All environment setup and package installation (Conda, Mamba, OpenMM, analysis libraries) should be performed in the Colab Terminal, not notebook cells.

2. One-Command Colab Bootstrap (Recommended)

In the Colab Terminal, run:

cd /content
curl -fsSL https://raw.githubusercontent.com/paulshamrat/ColabMDA/main/scripts/bootstrap_colab_openmm_gpu.sh -o bootstrap_colab_openmm_gpu.sh
bash bootstrap_colab_openmm_gpu.sh latest

Install OpenMM + Modeller in one flow (with MODELLER license prompt):

cd /content
curl -fsSL https://raw.githubusercontent.com/paulshamrat/ColabMDA/main/scripts/bootstrap_colab_openmm_gpu.sh -o bootstrap_colab_openmm_gpu.sh
WITH_MODELLER=1 bash bootstrap_colab_openmm_gpu.sh latest

This will:

  • install Miniforge (if missing)
  • install OpenMM + analysis stack in conda base (legacy-compatible path)
  • optionally install MODELLER in modeller_env when WITH_MODELLER=1
  • install colabmda from GitHub Release wheel (no full repo clone)
  • when WITH_MODELLER=1, install colabmda into both base and modeller_env
  • validate GPU/OpenMM platforms and CLI
  • create /content/work and /content/drive/MyDrive/openmm

3. Installation on Terminal (Manual Alternative)

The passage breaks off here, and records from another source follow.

-- pv_equiv track=rewrite | github.com/shreya-212/Dsa | 04.Binary_search/BS-I/find_array_rotations.py | findKRotation
-- ===== SOURCE A (Python) =====
-- def findKRotation(nums):
--     low,high=0,len(nums)-1
--     while low<high:
--         mid=(low+high)//2
--         if nums[mid]>=nums[high]:
--             low=mid+1
--         else:
--             high=mid
--     return low
-- ===== SOURCE B (Python) =====
-- def findKRotation(nums):
--     # Divide and conquer on list slices: compare the middle element with the
--     # last element, then recurse into the half that contains the rotation
--     # point, accumulating the offset of the discarded prefix.
--     if len(nums) <= 1:
--         return 0
--     mid = (len(nums) - 1) // 2
--     if nums[mid] >= nums[-1]:
--         return (mid + 1) + findKRotation(nums[mid + 1:])
--     else:
--         return findKRotation(nums[:mid + 1])
-- ===== Notes on version B (the rewrite author's own statement) =====
-- stated objective: alternative
-- what changed: Replaced the iterative two-pointer while loop over (low, high) indices with a self-recursive divide-and-conquer that slices the list and accumulates the offset of the discarded prefix.
import Mathlib
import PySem

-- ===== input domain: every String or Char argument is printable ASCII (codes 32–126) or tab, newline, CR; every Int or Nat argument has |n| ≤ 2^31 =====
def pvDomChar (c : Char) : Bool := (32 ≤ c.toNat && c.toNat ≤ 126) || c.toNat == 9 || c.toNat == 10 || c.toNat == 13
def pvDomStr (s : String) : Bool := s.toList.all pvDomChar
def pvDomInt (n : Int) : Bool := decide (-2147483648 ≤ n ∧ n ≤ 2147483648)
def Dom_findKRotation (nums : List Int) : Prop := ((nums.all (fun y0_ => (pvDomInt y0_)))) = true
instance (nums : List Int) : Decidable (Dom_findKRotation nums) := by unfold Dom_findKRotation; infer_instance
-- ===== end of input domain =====

-- B replaces A's iterative two-pointer loop over (low, high) indices by a self-recursive
-- divide-and-conquer on list slices that accumulates the offset of the discarded prefix
-- (objective: alternative).

-- ===== PORT A =====
-- the while loop; when low < high the indices mid and high are always in range,
-- so pyGetD is exact here (the default 0 is never read)
-- fuel = nums.length bounds the iteration count (the window shrinks every pass);
-- the fuel case 0 is never reached on the actual call
def findKRotationLoop (nums : List Int) (fuel : Nat) (low high : Int) : Int :=
  match fuel with
  | 0 => low
  | fuel + 1 =>
    if low < high then
      let mid := PySem.Int.floordiv (low + high) 2
      if PySem.List.pyGetD nums mid 0 ≥ PySem.List.pyGetD nums high 0 then
        findKRotationLoop nums fuel (mid + 1) high
      else
        findKRotationLoop nums fuel low mid
    else low

def findKRotation (nums : List Int) : Int :=
  findKRotationLoop nums nums.length 0 ((nums.length : Int) - 1)

-- ===== PORT B =====
-- when length ≥ 2 the indices mid and -1 are always in range, so pyGetD is exact
-- fuel = nums.length bounds the recursion depth (each call drops at least one
-- element); the fuel case 0 is never reached on the actual call
def findKRotationAltGo (fuel : Nat) (nums : List Int) : Int :=
  match fuel with
  | 0 => 0
  | fuel + 1 =>
    if nums.length ≤ 1 then 0
    else
      let mid := PySem.Int.floordiv ((nums.length : Int) - 1) 2
      if PySem.List.pyGetD nums mid 0 ≥ PySem.List.pyGetD nums (-1) 0 then
        (mid + 1) + findKRotationAltGo fuel (PySem.List.slice nums (some (mid + 1)) none)
      else
        findKRotationAltGo fuel (PySem.List.slice nums none (some (mid + 1)))

def findKRotation_alt (nums : List Int) : Int :=
  findKRotationAltGo nums.length nums

-- ===== PRECONDITION & SPEC =====
def Spec_findKRotation (nums : List Int) (out : Int) : Prop := out = findKRotation_alt nums
instance (nums : List Int) (out : Int) : Decidable (Spec_findKRotation nums out) := by unfold Spec_findKRotation; infer_instance

-- ===== CLAIM (what is proved, stated in full; the proofs are below) =====
def Claim_equal_findKRotation : Prop := ∀ (nums : List Int), Dom_findKRotation nums → Spec_findKRotation nums (findKRotation nums)

-- ===== LEMMAS AND PROOFS =====

-- A's loop on the window [low, high] equals low plus B's recursion on the slice nums[low:high+1]
lemma findKRotation_key (fuel : Nat) : ∀ (nums : List Int) (low high : Int),
    (high - low).toNat ≤ fuel → 0 ≤ low → low ≤ high + 1 → high < nums.length →
    findKRotationLoop nums fuel low high
      = low + findKRotationAltGo fuel (PySem.List.slice nums (some low) (some (high + 1))) := by
  induction fuel with
  | zero =>
    intro nums low high hn h0 h1 h2
    simp only [findKRotationLoop, findKRotationAltGo]
    omega
  | succ fuel ih =>
    intro nums low high hn h0 h1 h2
    have hsl : PySem.List.slice nums (some low) (some (high + 1))
        = (nums.drop low.toNat).take ((high + 1).toNat - low.toNat) :=
      PySem.List.slice_toNat nums (by omega) (by omega)
    have hlen : (PySem.List.slice nums (some low) (some (high + 1))).length
        = ((high + 1).toNat - low.toNat) ⊓ (nums.length - low.toNat) := by
      rw [hsl]; simp [List.length_take, List.length_drop]
    rw [show findKRotationLoop nums (fuel + 1) low high
          = if low < high then
              let mid := PySem.Int.floordiv (low + high) 2
              if PySem.List.pyGetD nums mid 0 ≥ PySem.List.pyGetD nums high 0 then
                findKRotationLoop nums fuel (mid + 1) high
              else
                findKRotationLoop nums fuel low mid
            else low
          from rfl]
    by_cases hlt : low < high
    · rw [if_pos hlt]
      set sub := PySem.List.slice nums (some low) (some (high + 1)) with hsub
      have hL : (sub.length : Int) = high + 1 - low := by rw [hlen]; omega
      have hmb : low ≤ (low + high) / 2 ∧ (low + high) / 2 < high := by omega
      have hidx1 : PySem.List.pyGetD sub ((low + high) / 2 - low) 0
          = PySem.List.pyGetD nums ((low + high) / 2) 0 := by
        rw [hsl,
            PySem.List.pyGetD_eq_getElem
              (xs := (nums.drop low.toNat).take ((high + 1).toNat - low.toNat))
              (i := (low + high) / 2 - low) 0 (by omega)
              (by simp only [List.length_take, List.length_drop]; omega),
            PySem.List.pyGetD_eq_getElem (xs := nums) (i := (low + high) / 2) 0 (by omega)
              (by omega)]
        simp only [List.getElem_take, List.getElem_drop]
        congr 1
        omega
      have hidx2 : PySem.List.pyGetD sub (-1) 0 = PySem.List.pyGetD nums high 0 := by
        rw [hsl,
            PySem.List.pyGetD_neg_ofNat
              ((nums.drop low.toNat).take ((high + 1).toNat - low.toNat)) 1 0 (by norm_num)
              (by simp only [List.length_take, List.length_drop]; omega),
            PySem.List.pyGetD_eq_getElem (xs := nums) (i := high) 0 (by omega) (by omega)]
        simp only [List.length_take, List.length_drop, List.getElem_take, List.getElem_drop]
        congr 1
        omega
      rw [show findKRotationAltGo (fuel + 1) sub
            = if sub.length ≤ 1 then 0
              else
                let mid := PySem.Int.floordiv ((sub.length : Int) - 1) 2
                if PySem.List.pyGetD sub mid 0 ≥ PySem.List.pyGetD sub (-1) 0 then
                  (mid + 1) + findKRotationAltGo fuel (PySem.List.slice sub (some (mid + 1)) none)
                else
                  findKRotationAltGo fuel (PySem.List.slice sub none (some (mid + 1)))
            from rfl]
      rw [if_neg (show ¬ sub.length ≤ 1 by omega)]
      simp only [PySem.Int.floordiv_eq_ediv_of_pos (show (0:Int) < 2 by norm_num)]
      rw [show ((sub.length : Int) - 1) / 2 = (low + high) / 2 - low by omega]
      rw [hidx1, hidx2]
      by_cases hge : PySem.List.pyGetD nums ((low + high) / 2) 0
          ≥ PySem.List.pyGetD nums high 0
      · rw [if_pos hge, if_pos hge]
        have hslice : PySem.List.slice sub (some ((low + high) / 2 - low + 1))
            = PySem.List.slice nums (some ((low + high) / 2 + 1)) (some (high + 1)) := by
          rw [PySem.List.slice_from sub
                (show (0:Int) ≤ (low + high) / 2 - low + 1 by omega),
              PySem.List.slice_toNat nums (by omega) (by omega), hsl,
              List.drop_take, List.drop_drop]
          congr 1
          · omega
          · congr 1
            omega
        rw [hslice,
            ih nums ((low + high) / 2 + 1) high (by omega) (by omega) (by omega) h2]
        ring
      · rw [if_neg hge, if_neg hge]
        have hslice : PySem.List.slice sub none (some ((low + high) / 2 - low + 1))
            = PySem.List.slice nums (some low) (some ((low + high) / 2 + 1)) := by
          rw [PySem.List.slice_to sub
                (show (0:Int) ≤ (low + high) / 2 - low + 1 by omega),
              PySem.List.slice_toNat nums (by omega) (by omega), hsl,
              List.take_take]
          congr 1
          omega
        rw [hslice,
            ih nums low ((low + high) / 2) (by omega) h0 (by omega) (by omega)]
    · rw [if_neg hlt]
      rw [show findKRotationAltGo (fuel + 1) (PySem.List.slice nums (some low) (some (high + 1)))
            = if (PySem.List.slice nums (some low) (some (high + 1))).length ≤ 1 then 0
              else
                let mid := PySem.Int.floordiv
                  (((PySem.List.slice nums (some low) (some (high + 1))).length : Int) - 1) 2
                if PySem.List.pyGetD (PySem.List.slice nums (some low) (some (high + 1))) mid 0
                    ≥ PySem.List.pyGetD (PySem.List.slice nums (some low) (some (high + 1))) (-1) 0 then
                  (mid + 1) + findKRotationAltGo fuel
                    (PySem.List.slice (PySem.List.slice nums (some low) (some (high + 1))) (some (mid + 1)) none)
                else
                  findKRotationAltGo fuel
                    (PySem.List.slice (PySem.List.slice nums (some low) (some (high + 1))) none (some (mid + 1)))
            from rfl,
          if_pos (show _ ≤ 1 by rw [hlen]; omega)]
      omega

theorem findKRotation_spec_aux (nums : List Int) :
    findKRotation nums = findKRotation_alt nums := by
  rw [findKRotation, findKRotation_alt,
      findKRotation_key nums.length nums 0 ((nums.length : Int) - 1)
        (by omega) (by omega) (by omega) (by omega)]
  rw [show (nums.length : Int) - 1 + 1 = (nums.length : Int) by omega,
      PySem.List.slice_zero_start, PySem.List.slice_to_natCast, List.take_length]
  omega

-- ===== VERDICT (by name: the statement is the Claim_ definition above) =====
theorem findKRotation_spec : Claim_equal_findKRotation := by
  intro nums _
  exact findKRotation_spec_aux nums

In the Colab Terminal (⋮ → Terminal), run each step one at a time:

## 00 installation
# Step 1: Download & install Miniforge (Conda)
wget -q https://github.com/conda-forge/miniforge/releases/latest/download/Miniforge3-Linux-x86_64.sh -O /tmp/miniforge.sh && \
  bash /tmp/miniforge.sh -b -p "$HOME/miniforge3"

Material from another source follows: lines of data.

-- pv_equiv track=rewrite | github.com/jorzel/codefights | challange/wordCupStages.py | worldCupStages
-- ===== SOURCE A (Python) =====
-- def worldCupStages(results):
--     firsts, seconds = [], []
--     for group in results:
--         firsts.append((group[0], len(group[0])))
--         seconds.append((group[1], len(group[1])))
--     output = ["|", "|"]
--     for i in range(len(firsts)):
--         if i % 2 == 0:
--             j = i + 1
--         else:
--             j = i - 1
--         first, second = firsts[i], seconds[j]
--         width = max(first[1], second[1])
--         output[0] += first[0] + (width - first[1]) * ' ' + '|'
--         output[1] += second[0] + (width - second[1]) * ' ' + '|'
--     return output
-- ===== SOURCE B (Python) =====
-- def _swap_pairs(xs):
--     out = []
--     while xs:
--         p, q, xs = xs[0], xs[1], xs[2:]
--         out += [q, p]
--     return out
--
--
-- def worldCupStages(results):
--     top = [g[0] for g in results]
--     bottom = _swap_pairs([g[1] for g in results])
--     widths = [max(len(t), len(s)) for t, s in zip(top, bottom)]
--     return ["|" + "".join(c.ljust(w) + "|" for c, w in zip(row, widths))
--             for row in (top, bottom)]
-- ===== Notes on version B (the rewrite author's own statement) =====
-- stated objective: alternative
-- what changed: B replaces A's single indexed loop (parity arithmetic j=i±1, two (name,len) tuple lists, two growing row strings) by staged passes: extract the winner and runner-up columns, partner-swap the runner-up column with a small helper, compute per-column widths by zipping, and render each row independently with str.ljust and ''.join.
import Mathlib
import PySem

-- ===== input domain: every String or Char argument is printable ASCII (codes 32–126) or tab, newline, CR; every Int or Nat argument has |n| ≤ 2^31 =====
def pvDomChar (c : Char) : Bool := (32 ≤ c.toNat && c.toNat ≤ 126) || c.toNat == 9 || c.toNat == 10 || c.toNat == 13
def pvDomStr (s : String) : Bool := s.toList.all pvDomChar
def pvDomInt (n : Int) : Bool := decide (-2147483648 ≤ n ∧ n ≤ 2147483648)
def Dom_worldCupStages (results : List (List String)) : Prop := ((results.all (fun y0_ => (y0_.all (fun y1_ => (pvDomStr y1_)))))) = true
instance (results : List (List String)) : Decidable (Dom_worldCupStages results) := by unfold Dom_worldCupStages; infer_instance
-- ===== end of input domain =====

-- B replaces A's single indexed loop (parity arithmetic, tuple lists, two growing strings)
-- by staged passes: columns, a partner-swap helper, zipped widths, and per-row joins
-- (objective: alternative decomposition; same cost).

-- ===== PORT A =====
-- s.ljust(w) / s + n*' ': both pad s with max(0, w - len s) spaces
def wcsPad (s : String) (w : Int) : String :=
  s ++ String.ofList (List.replicate (w - PySem.Str.len s).toNat ' ')

-- (group[0], len(group[0])) and (group[1], len(group[1]))
def wcsF (group : List String) : String × Int :=
  (PySem.List.pyGetD group 0 "", PySem.Str.len (PySem.List.pyGetD group 0 ""))
def wcsS (group : List String) : String × Int :=
  (PySem.List.pyGetD group 1 "", PySem.Str.len (PySem.List.pyGetD group 1 ""))

-- one iteration of A's second loop ('n * ' '' ported by hand as replicate; exact, Python clamps negative n to '')
def wcsStep (firsts seconds : List (String × Int)) (out : String × String) (i : Int) : String × String :=
  let j := if PySem.Int.mod i 2 = 0 then i + 1 else i - 1
  let first := PySem.List.pyGetD firsts i ("", 0)
  let second := PySem.List.pyGetD seconds j ("", 0)
  let width := max first.2 second.2
  (out.1 ++ first.1 ++ String.ofList (List.replicate (width - first.2).toNat ' ') ++ "|",
   out.2 ++ second.1 ++ String.ofList (List.replicate (width - second.2).toNat ' ') ++ "|")

def worldCupStages (results : List (List String)) : List String :=
  let fsss := results.foldl (fun acc group => (acc.1 ++ [wcsF group], acc.2 ++ [wcsS group])) ([], [])
  let output := (PySem.List.pyRange 0 (PySem.List.len fsss.1) 1).foldl (wcsStep fsss.1 fsss.2) ("|", "|")
  [output.1, output.2]

-- ===== PORT B =====
-- _swap_pairs: the while loop consuming xs two at a time; xs[1] on a singleton is where
-- Python raises IndexError (outside Pre_), ported with pyGetD's default; xs[2:] = rest.drop 1
def wcsSwapPairs (xs : List String) (out : List String) : List String :=
  match xs with
  | [] => out
  | x :: rest => wcsSwapPairs (rest.drop 1) (out ++ [PySem.List.pyGetD rest 0 "", x])
termination_by xs.length
decreasing_by simp

-- "".join(c.ljust(w) + "|" for c, w in zip(row, widths))
def wcsRow (row : List String) (widths : List Int) : String :=
  PySem.Str.join "" ((row.zip widths).map (fun cw => wcsPad cw.1 cw.2 ++ "|"))

def worldCupStages_alt (results : List (List String)) : List String :=
  let top := results.map (fun g => PySem.List.pyGetD g 0 "")
  let bottom := wcsSwapPairs (results.map (fun g => PySem.List.pyGetD g 1 "")) []
  let widths := (top.zip bottom).map (fun ts => max (PySem.Str.len ts.1) (PySem.Str.len ts.2))
  [top, bottom].map (fun row => "|" ++ wcsRow row widths)

-- ===== PRECONDITION & SPEC =====
-- Pre_ excludes exactly the inputs on which Python A raises IndexError: a group with fewer
-- than two entries (group[1]) or an odd number of groups (seconds[i+1] at the last even i).
def Pre_worldCupStages (results : List (List String)) : Prop :=
  results.length % 2 = 0 ∧ ∀ g ∈ results, 2 ≤ g.length
instance (results : List (List String)) : Decidable (Pre_worldCupStages results) := by
  unfold Pre_worldCupStages; infer_instance
def pvWitness_worldCupStages : List (List String) := [["Aa", "Bb"], ["C", "Dd"]]

def Spec_worldCupStages (results : List (List String)) (out : List String) : Prop :=
  out = worldCupStages_alt results
instance (results : List (List String)) (out : List String) : Decidable (Spec_worldCupStages results out) := by
  unfold Spec_worldCupStages; infer_instance

-- ===== CLAIM (what is proved, stated in full; the proofs are below) =====
def Claim_equal_worldCupStages : Prop := ∀ (results : List (List String)), Dom_worldCupStages results → Pre_worldCupStages results → Spec_worldCupStages results (worldCupStages results)

-- ===== LEMMAS AND PROOFS =====

-- the two aligned cells contributed by one pair of groups, as A/B both produce them
def wcsCells : List (List String) → String × String
  | a :: b :: rest =>
      let a0 := PySem.List.pyGetD a 0 ""
      let a1 := PySem.List.pyGetD a 1 ""
      let b0 := PySem.List.pyGetD b 0 ""
      let b1 := PySem.List.pyGetD b 1 ""
      let w0 := max (PySem.Str.len a0) (PySem.Str.len b1)
      let w1 := max (PySem.Str.len b0) (PySem.Str.len a1)
      (wcsPad a0 w0 ++ "|" ++ wcsPad b0 w1 ++ "|" ++ (wcsCells rest).1,
       wcsPad b1 w0 ++ "|" ++ wcsPad a1 w1 ++ "|" ++ (wcsCells rest).2)
  | _ => ("", "")

theorem wcs_join_cons (x : String) (xs : List String) :
    PySem.Str.join "" (x :: xs) = x ++ PySem.Str.join "" xs := by
  cases xs with
  | nil => simp [PySem.Str.join, PySem.Chars.join, List.intercalate]
  | cons y ys =>
    simp only [PySem.Str.join, List.map_cons, PySem.Chars.join_cons_cons,
      String.ofList_append, String.ofList_toList]
    simp [String.append_empty]

theorem wcsRow_cons (x : String) (xs : List String) (w : Int) (ws : List Int) :
    wcsRow (x :: xs) (w :: ws) = wcsPad x w ++ "|" ++ wcsRow xs ws := by
  simp only [wcsRow, List.zip_cons_cons, List.map_cons, wcs_join_cons, String.append_assoc]

theorem wcsSwapPairs_acc : ∀ (xs out : List String),
    wcsSwapPairs xs out = out ++ wcsSwapPairs xs []
  | [], out => by simp [wcsSwapPairs]
  | x :: rest, out => by
    rw [wcsSwapPairs, wcsSwapPairs, wcsSwapPairs_acc (rest.drop 1),
      wcsSwapPairs_acc (rest.drop 1) (([] : List String) ++ _)]
    simp
termination_by xs => xs.length
decreasing_by all_goals simp

-- A's first loop (one pass appending to two lists) builds the two maps
theorem wcs_fold_pair (results : List (List String)) (acc1 acc2 : List (String × Int)) :
    results.foldl (fun acc group => (acc.1 ++ [wcsF group], acc.2 ++ [wcsS group])) (acc1, acc2)
      = (acc1 ++ results.map wcsF, acc2 ++ results.map wcsS) := by
  induction results generalizing acc1 acc2 with
  | nil => simp
  | cons g gs ih => simp [List.foldl, ih]

theorem wcs_getD_shift2 {α : Type} (x y : α) (xs : List α) (d : α) (k : Nat) :
    PySem.List.pyGetD (x :: y :: xs) ((k : Int) + 2) d = xs.getD k d := by
  have h : ((k : Int) + 2) = (((k + 2 : Nat)) : Int) := by push_cast; ring
  rw [h, PySem.List.pyGetD_natCast]
  simp [List.getD]

theorem wcs_mod_natCast (k : Nat) : PySem.Int.mod (k : Int) 2 = (k % 2 : Nat) := by
  simp [PySem.Int.mod, Int.fmod_eq_emod]

-- shifting the loop index by 2 skips the two leading entries of both lists
theorem wcsStep_shift (fs ss : List (String × Int)) (X Y U V : String × Int)
    (out : String × String) (k : Nat) :
    wcsStep (X :: Y :: fs) (U :: V :: ss) out ((k : Int) + 2) = wcsStep fs ss out (k : Int) := by
  have hmod : PySem.Int.mod ((k : Int) + 2) 2 = PySem.Int.mod (k : Int) 2 := by
    have h2 : ((k : Int) + 2) = (((k + 2 : Nat)) : Int) := by push_cast; ring
    rw [h2, wcs_mod_natCast, wcs_mod_natCast]
    have : (k + 2) % 2 = k % 2 := by omega
    rw [this]
  by_cases hk : PySem.Int.mod (k : Int) 2 = 0
  · have h1 : ((k : Int) + 2 + 1) = (((k + 1 : Nat) : Int) + 2) := by push_cast; ring
    have h2 : ((k : Int) + 1) = (((k + 1 : Nat)) : Int) := by push_cast; ring
    simp only [wcsStep, hmod, hk, reduceIte]
    rw [h1, h2, wcs_getD_shift2, wcs_getD_shift2, PySem.List.pyGetD_natCast,
      PySem.List.pyGetD_natCast]
  · obtain ⟨m, rfl⟩ : ∃ m, k = m + 1 := by
      refine ⟨k - 1, ?_⟩
      rcases Nat.eq_zero_or_pos k with h | h
      · exfalso
        apply hk
        subst h
        rw [wcs_mod_natCast]
        norm_num
      · omega
    have h1 : (((m + 1 : Nat) : Int) + 2 - 1) = ((m : Int) + 2) := by push_cast; ring
    have h2 : (((m + 1 : Nat) : Int) - 1) = ((m : Nat) : Int) := by push_cast; ring
    simp only [wcsStep, hmod]
    rw [if_neg hk, if_neg hk, h1, h2, wcs_getD_shift2, wcs_getD_shift2,
      PySem.List.pyGetD_natCast, PySem.List.pyGetD_natCast]

theorem wcs_range_shift (fs ss : List (String × Int)) (X Y U V : String × Int)
    (init : String × String) (n : Nat) :
    (PySem.List.pyRange 2 ((n : Int) + 2) 1).foldl (wcsStep (X :: Y :: fs) (U :: V :: ss)) init
      = (PySem.List.pyRange 0 (n : Int) 1).foldl (wcsStep fs ss) init := by
  rw [PySem.List.pyRange_one, PySem.List.pyRange_one]
  have hn : (((n : Int) + 2) - 2).toNat = n := by omega
  have hn0 : (((n : Int)) - 0).toNat = n := by omega
  rw [hn, hn0, List.foldl_map, List.foldl_map]
  apply PySem.List.foldl_congr_mem
  intro acc k _
  have h : ((2 : Int) + (k : Int)) = ((k : Int) + 2) := by ring
  rw [h, wcsStep_shift]
  simp

-- iterations i and i+1 of A's loop produce exactly the pair's two cells, appended to the rows
theorem wcs_loop : ∀ (results : List (List String)) (r0 r1 : String),
    results.length % 2 = 0 →
    (PySem.List.pyRange 0 ((results.length : Int)) 1).foldl
        (wcsStep (results.map wcsF) (results.map wcsS)) (r0, r1)
      = (r0 ++ (wcsCells results).1, r1 ++ (wcsCells results).2)
  | [], r0, r1, _ => by simp [wcsCells]
  | [x], r0, r1, h => by simp at h
  | a :: b :: rest, r0, r1, h => by
    have hlen' : rest.length % 2 = 0 := by simp at h; omega
    have hcast : (((a :: b :: rest).length : Nat) : Int) = ((rest.length : Int) + 2) := by
      simp; ring
    rw [hcast]
    have hnn : (0 : Int) ≤ (rest.length : Int) := by positivity
    have h0 : (0 : Int) < (rest.length : Int) + 2 := by omega
    have h1 : (1 : Int) < (rest.length : Int) + 2 := by omega
    rw [PySem.List.pyRange_one_cons h0, show (0 : Int) + 1 = 1 by ring,
      PySem.List.pyRange_one_cons h1, show (1 : Int) + 1 = 2 by ring]
    simp only [List.foldl_cons, List.map_cons]
    rw [wcs_range_shift, wcs_loop rest _ _ hlen']
    show _ = (r0 ++ (wcsCells (a :: b :: rest)).1, r1 ++ (wcsCells (a :: b :: rest)).2)
    rw [show wcsCells (a :: b :: rest)
          = (wcsPad (PySem.List.pyGetD a 0 "")
                (max (PySem.Str.len (PySem.List.pyGetD a 0 "")) (PySem.Str.len (PySem.List.pyGetD b 1 ""))) ++ "|"
                ++ wcsPad (PySem.List.pyGetD b 0 "")
                (max (PySem.Str.len (PySem.List.pyGetD b 0 "")) (PySem.Str.len (PySem.List.pyGetD a 1 ""))) ++ "|"
                ++ (wcsCells rest).1,
             wcsPad (PySem.List.pyGetD b 1 "")
                (max (PySem.Str.len (PySem.List.pyGetD a 0 "")) (PySem.Str.len (PySem.List.pyGetD b 1 ""))) ++ "|"
                ++ wcsPad (PySem.List.pyGetD a 1 "")
                (max (PySem.Str.len (PySem.List.pyGetD b 0 "")) (PySem.Str.len (PySem.List.pyGetD a 1 ""))) ++ "|"
                ++ (wcsCells rest).2) from rfl]
    congr 1
    · simp [wcsStep, wcsF, wcsS, wcsPad, PySem.List.pyGetD_ofNat', String.append_assoc]
    · simp [wcsStep, wcsF, wcsS, wcsPad, PySem.List.pyGetD_ofNat', String.append_assoc]

-- B's staged rows are exactly the pairwise cell concatenations
theorem wcs_alt_rows : ∀ (results : List (List String)),
    results.length % 2 = 0 →
    wcsRow (results.map (fun g => PySem.List.pyGetD g 0 ""))
        (((results.map (fun g => PySem.List.pyGetD g 0 "")).zip
            (wcsSwapPairs (results.map (fun g => PySem.List.pyGetD g 1 "")) [])).map
          (fun ts => max (PySem.Str.len ts.1) (PySem.Str.len ts.2)))
      = (wcsCells results).1
    ∧ wcsRow (wcsSwapPairs (results.map (fun g => PySem.List.pyGetD g 1 "")) [])
        (((results.map (fun g => PySem.List.pyGetD g 0 "")).zip
            (wcsSwapPairs (results.map (fun g => PySem.List.pyGetD g 1 "")) [])).map
          (fun ts => max (PySem.Str.len ts.1) (PySem.Str.len ts.2)))
      = (wcsCells results).2
  | [], _ => by
    constructor <;> simp [wcsCells, wcsRow, PySem.Str.join, PySem.Chars.join, List.intercalate]
  | [x], h => by simp at h
  | a :: b :: rest, h => by
    have hlen' : rest.length % 2 = 0 := by simp at h; omega
    have hswap : wcsSwapPairs ((a :: b :: rest).map (fun g => PySem.List.pyGetD g 1 "")) []
        = PySem.List.pyGetD b 1 "" :: PySem.List.pyGetD a 1 ""
            :: wcsSwapPairs (rest.map (fun g => PySem.List.pyGetD g 1 "")) [] := by
      rw [List.map_cons, List.map_cons, wcsSwapPairs, wcsSwapPairs_acc]
      simp [PySem.List.pyGetD_ofNat']
    rw [hswap]
    simp only [List.map_cons, List.zip_cons_cons, wcsRow_cons]
    have hrec := wcs_alt_rows rest hlen'
    rw [show wcsCells (a :: b :: rest)
          = (wcsPad (PySem.List.pyGetD a 0 "")
                (max (PySem.Str.len (PySem.List.pyGetD a 0 "")) (PySem.Str.len (PySem.List.pyGetD b 1 ""))) ++ "|"
                ++ wcsPad (PySem.List.pyGetD b 0 "")
                (max (PySem.Str.len (PySem.List.pyGetD b 0 "")) (PySem.Str.len (PySem.List.pyGetD a 1 ""))) ++ "|"
                ++ (wcsCells rest).1,
             wcsPad (PySem.List.pyGetD b 1 "")
                (max (PySem.Str.len (PySem.List.pyGetD a 0 "")) (PySem.Str.len (PySem.List.pyGetD b 1 ""))) ++ "|"
                ++ wcsPad (PySem.List.pyGetD a 1 "")
                (max (PySem.Str.len (PySem.List.pyGetD b 0 "")) (PySem.Str.len (PySem.List.pyGetD a 1 ""))) ++ "|"
                ++ (wcsCells rest).2) from rfl]
    refine ⟨?_, ?_⟩
    · rw [hrec.1]; simp [String.append_assoc]
    · rw [hrec.2]; simp [String.append_assoc]

-- ===== VERDICT (by name: the statement is the Claim_ definition above) =====
theorem worldCupStages_spec : Claim_equal_worldCupStages := by
  intro results _hdom hpre
  unfold Spec_worldCupStages
  simp only [worldCupStages, worldCupStages_alt, wcs_fold_pair, List.nil_append,
    PySem.List.len_eq, List.length_map, List.map_cons, List.map_nil]
  rw [wcs_loop results "|" "|" hpre.1]
  have h := wcs_alt_rows results hpre.1
  rw [h.1, h.2]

# Step 2: Initialize Conda in this shell
export PATH="$HOME/miniforge3/bin:$PATH" && source "$HOME/miniforge3/etc/profile.d/conda.sh"

# Step 3: Install Mamba into the base environment
conda install -y -n base -c conda-forge mamba

# Step 4: Install CUDA-enabled OpenMM and OpenMMTools
mamba install -y -c conda-forge cudatoolkit=11.8 openmm openmmtools

# Step 5: Install PDBFixer (conda, fallback to pip)
conda install -y -c conda-forge pdbfixer || pip install pdbfixer

# Step 6: Install MDAnalysis, MDTraj, NumPy, Matplotlib, and Biopython
mamba install -y -c conda-forge mdanalysis mdtraj numpy matplotlib biopython

# Step 7: Verify installations
python3 - << 'EOF'
from openmm import Platform; print("OpenMM platforms:", [Platform.getPlatform(i).getName() for i in range(Platform.getNumPlatforms())])
import MDAnalysis, mdtraj, Bio; print("MDAnalysis:", MDAnalysis.__version__, "MDTraj:", mdtraj.__version__, "Biopython:", Bio.__version__)
EOF

4. Install ColabMDA (No Full Clone)

cd /content
curl -fsSL https://raw.githubusercontent.com/paulshamrat/ColabMDA/main/scripts/install_colabmda_release.sh -o install_colabmda_release.sh
bash install_colabmda_release.sh latest /content/colabmda

This installs from the latest GitHub Release wheel and avoids cloning the full repository.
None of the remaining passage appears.